Sunday, February 13, 2011

Think Situtational Anxiety Is In Your Head?

It is. And it's in your bloodstream, too.

The feelings we experience as situational anxiety during the adoption process are caused by elevated levels of stress hormones.

I said at the beginning of this series that my only real qualification for speaking to this subject is that I've "been there, done that." However even having been a chemistry major for a while in college does not qualify me to speak with any authority on the biochemistry of situational anxiety.

The good news is that you don't have to take my word for it.

The first half of this article How Your Brain Responds to Stress will give you an overview of the biochemistry of anxiety and will supply keywords you can use to conduct your own survey of the research on this subject. The body of literature is vast so you can keep your research monkey happy for months popping stress studies like bananas. Good news if you have along wait ahead of you :).

If you find the language in that one too technical, this 2003 article in Newsweek by Geoffry Cowley and Claudia Kalb Our Bodies, Our Fears discusses how a wide range of anxieties effects our bodies.

Remember: while the triggers for the situational anxiety we experience during the adoption process are unique to adoption, the anxiety itself is the same anxiety common to the human experience. The biochemistry is the same, whether the subject being studied was job stress, chronic illness, or living in a war zone.

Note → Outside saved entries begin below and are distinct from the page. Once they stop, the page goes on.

-- pv_equiv track=rewrite | github.com/jingyuan4ever/checkio | stair-steps.py | dp
-- ===== SOURCE A (Python) =====
-- def dp(numbers, x, b):
--     if x == -1:
--         return 0
--     if x == 0:
--         if b:
--             return numbers[0]
--         return 0
--     if b:
--         return max(dp(numbers, x - 1, True), dp(numbers, x - 1, False)) + numbers[x]
--     return dp(numbers, x - 1, True)
-- ===== SOURCE B (Python) =====
-- def dp(numbers, x, b):
--     if not b:
--         x -= 1          # the False state at x is the True state at x - 1
--     if x <= -1:
--         return 0
--     t, f = numbers[0], 0    # take/skip state pair
--     for i in range(1, x + 1):
--         t, f = max(t, f) + numbers[i], t
--     return t
-- ===== Notes on version B (the rewrite author's own statement) =====
-- stated objective: alternative
-- what changed: replaced the branching recursion over (x, True/False) by a single left-to-right pass keeping the pair (best taking the current step, best skipping it)
import Mathlib
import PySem

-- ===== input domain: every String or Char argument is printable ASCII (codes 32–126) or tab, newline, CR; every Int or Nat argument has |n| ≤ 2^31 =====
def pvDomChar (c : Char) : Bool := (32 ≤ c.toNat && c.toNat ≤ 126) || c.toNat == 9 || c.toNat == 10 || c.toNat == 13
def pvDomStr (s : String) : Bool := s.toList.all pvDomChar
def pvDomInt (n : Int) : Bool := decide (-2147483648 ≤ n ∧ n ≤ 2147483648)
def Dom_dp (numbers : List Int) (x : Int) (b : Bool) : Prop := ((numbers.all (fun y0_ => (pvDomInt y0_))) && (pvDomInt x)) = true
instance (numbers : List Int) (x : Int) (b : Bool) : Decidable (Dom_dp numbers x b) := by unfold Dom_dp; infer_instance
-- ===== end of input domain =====

-- B replaces A's branching recursion by one linear pass over the indices
-- keeping the pair (best taking step i, best skipping step i).


-- ===== PORT A =====
-- A's recursion, fuel = x + 1 (the Int x is -1, 0, … under Pre_; below -1 Python diverges).
def dpAux (numbers : List Int) : Nat → Bool → Int
  | 0, _ => 0
  | 1, b => if b then PySem.List.pyGetD numbers 0 0 else 0
  | (n + 2), b =>
    if b then
      max (dpAux numbers (n + 1) true) (dpAux numbers (n + 1) false)
        + PySem.List.pyGetD numbers ((n : Int) + 1) 0
    else dpAux numbers (n + 1) true

def dp (numbers : List Int) (x : Int) (b : Bool) : Int :=
  if x < -1 then 0 else dpAux numbers (x + 1).toNat b

-- ===== PORT B =====
def dp_alt (numbers : List Int) (x : Int) (b : Bool) : Int :=
  let x' := if b then x else x - 1
  if x' ≤ -1 then 0
  else
    ((PySem.List.pyRange 1 (x' + 1) 1).foldl
      (fun (p : Int × Int) i => (max p.1 p.2 + PySem.List.pyGetD numbers i 0, p.1))
      (PySem.List.pyGetD numbers 0 0, 0)).1

-- ===== PRECONDITION & SPEC =====
-- Pre_ is exactly where Python A returns: x ≥ -1 (below -1 the recursion never terminates),
-- and the largest index A reads (x if b else x-1) is in range (else IndexError).
def Pre_dp (numbers : List Int) (x : Int) (b : Bool) : Prop :=
  -1 ≤ x ∧ (if b then x else x - 1) < (numbers.length : Int)
instance (numbers : List Int) (x : Int) (b : Bool) : Decidable (Pre_dp numbers x b) := by
  unfold Pre_dp; infer_instance

def pvWitness_dp : List Int × Int × Bool := ([5, -2, 3], 2, true)

def Spec_dp (numbers : List Int) (x : Int) (b : Bool) (out : Int) : Prop := out = dp_alt numbers x b
instance (numbers : List Int) (x : Int) (b : Bool) (out : Int) : Decidable (Spec_dp numbers x b out) := by unfold Spec_dp; infer_instance

-- ===== CLAIM (what is proved, stated in full; the proofs are below) =====
def Claim_equal_dp : Prop := ∀ (numbers : List Int) (x : Int) (b : Bool), Dom_dp numbers x b → Pre_dp numbers x b → Spec_dp numbers x b (dp numbers x b)

-- ===== LEMMAS AND PROOFS =====

-- The pair maintained by B's loop after processing indices 1..n is exactly
-- (A's value at x = n with b = True, A's value at x = n with b = False).
lemma fold_pair (numbers : List Int) (n : Nat) :
    (PySem.List.pyRange 1 ((n : Int) + 1) 1).foldl
      (fun (p : Int × Int) i => (max p.1 p.2 + PySem.List.pyGetD numbers i 0, p.1))
      (PySem.List.pyGetD numbers 0 0, 0)
    = (dpAux numbers (n + 1) true, dpAux numbers (n + 1) false) := by
  induction n with
  | zero =>
    rw [PySem.List.pyRange_one_eq_nil (by omega)]
    simp [dpAux]
  | succ n ih =>
    have hcast : ((n + 1 : Nat) : Int) + 1 = ((n : Int) + 1) + 1 := by push_cast; ring
    rw [hcast, PySem.List.pyRange_one_succ_right (by omega), List.foldl_append, ih]
    simp only [List.foldl_cons, List.foldl_nil]
    show _ = (dpAux numbers (n + 2) true, dpAux numbers (n + 2) false)
    simp [dpAux]

theorem dp_spec : Claim_equal_dp := by
  intro numbers x b _ hPre
  unfold Pre_dp at hPre
  unfold Spec_dp
  cases b with
  | true =>
    by_cases hneg : x = -1
    · subst hneg; simp [dp, dp_alt]
      rfl
    · have hx0 : 0 ≤ x := by omega
      lift x to ℕ using hx0 with n
      have h1 : ¬ ((n : Int) < -1) := by omega
      have h2 : ((n : Int) + 1).toNat = n + 1 := by omega
      have h3 : ¬ ((n : Int) ≤ -1) := by omega
      simp only [dp, if_neg h1, h2, dp_alt, if_true, if_neg h3, fold_pair]
  | false =>
    by_cases hsm : x ≤ 0
    · -- x = -1 or x = 0: both sides are 0
      have hx : x = -1 ∨ x = 0 := by omega
      rcases hx with rfl | rfl
      · simp [dp, dp_alt]; rfl
      · norm_num [dp, dp_alt]
        show dpAux numbers (0 + 1 : Int).toNat false = 0
        norm_num [dpAux]
    · have hx1 : 1 ≤ x := by omega
      lift x to ℕ using (by omega : (0:Int) ≤ x) with n
      have hn1 : 1 ≤ n := by exact_mod_cast hx1
      obtain ⟨m, rfl⟩ : ∃ m, n = m + 1 := ⟨n - 1, by omega⟩
      have h1 : ¬ (((m + 1 : Nat) : Int) < -1) := by omega
      have h2 : (((m + 1 : Nat) : Int) + 1).toNat = m + 2 := by omega
      have h3 : ¬ (((m + 1 : Nat) : Int) - 1 ≤ -1) := by omega
      have h4 : ((m + 1 : Nat) : Int) - 1 + 1 = (m : Int) + 1 := by push_cast; ring
      simp only [dp, if_neg h1, h2, dp_alt, Bool.false_eq_true, if_false, if_neg h3, h4,
        fold_pair]
      simp [dpAux]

Pay close attention to the research on the effects of chronically elevated levels of cortisol on the mind and body. People who experience higher (more handicapping) levels of SA during the adoption process are typically in this category. The name of the game is trying to manage your level of stress hormones to keep them in a range where your parasympathetic nervous system can kick in and do its job of helping restore biochemical balance (making you feel better, or at least more functional).

You want to do everything you can to avoid more or less constant levels of elevated anxiety hormones, especially if you are facing a long wait, because the the hormonal effects snowball and push you into 'chronically elevated' territory (the island in my story). Once you are on the island, it is hard to get off.

It is a quite different to find yourself on the island with a travel call two weeks in your future. In the short-wait scenario, the end of the wait acts like a Magic Eraser: the situational anxiety seems to vanish with little lingering effects.

But when you understand that physical chemistry underlies the feelings we experience as SAA, it is easy to see why higher, chronically elevated levels of stress hormones can't be flicked off like a light switch at the end of the wait. The biochemistry doesn't work that way. So you don't want to go to the island with six months left on your clock. And if you find yourself on your way there, you can recognize what is happening and make some course corrections while you still can.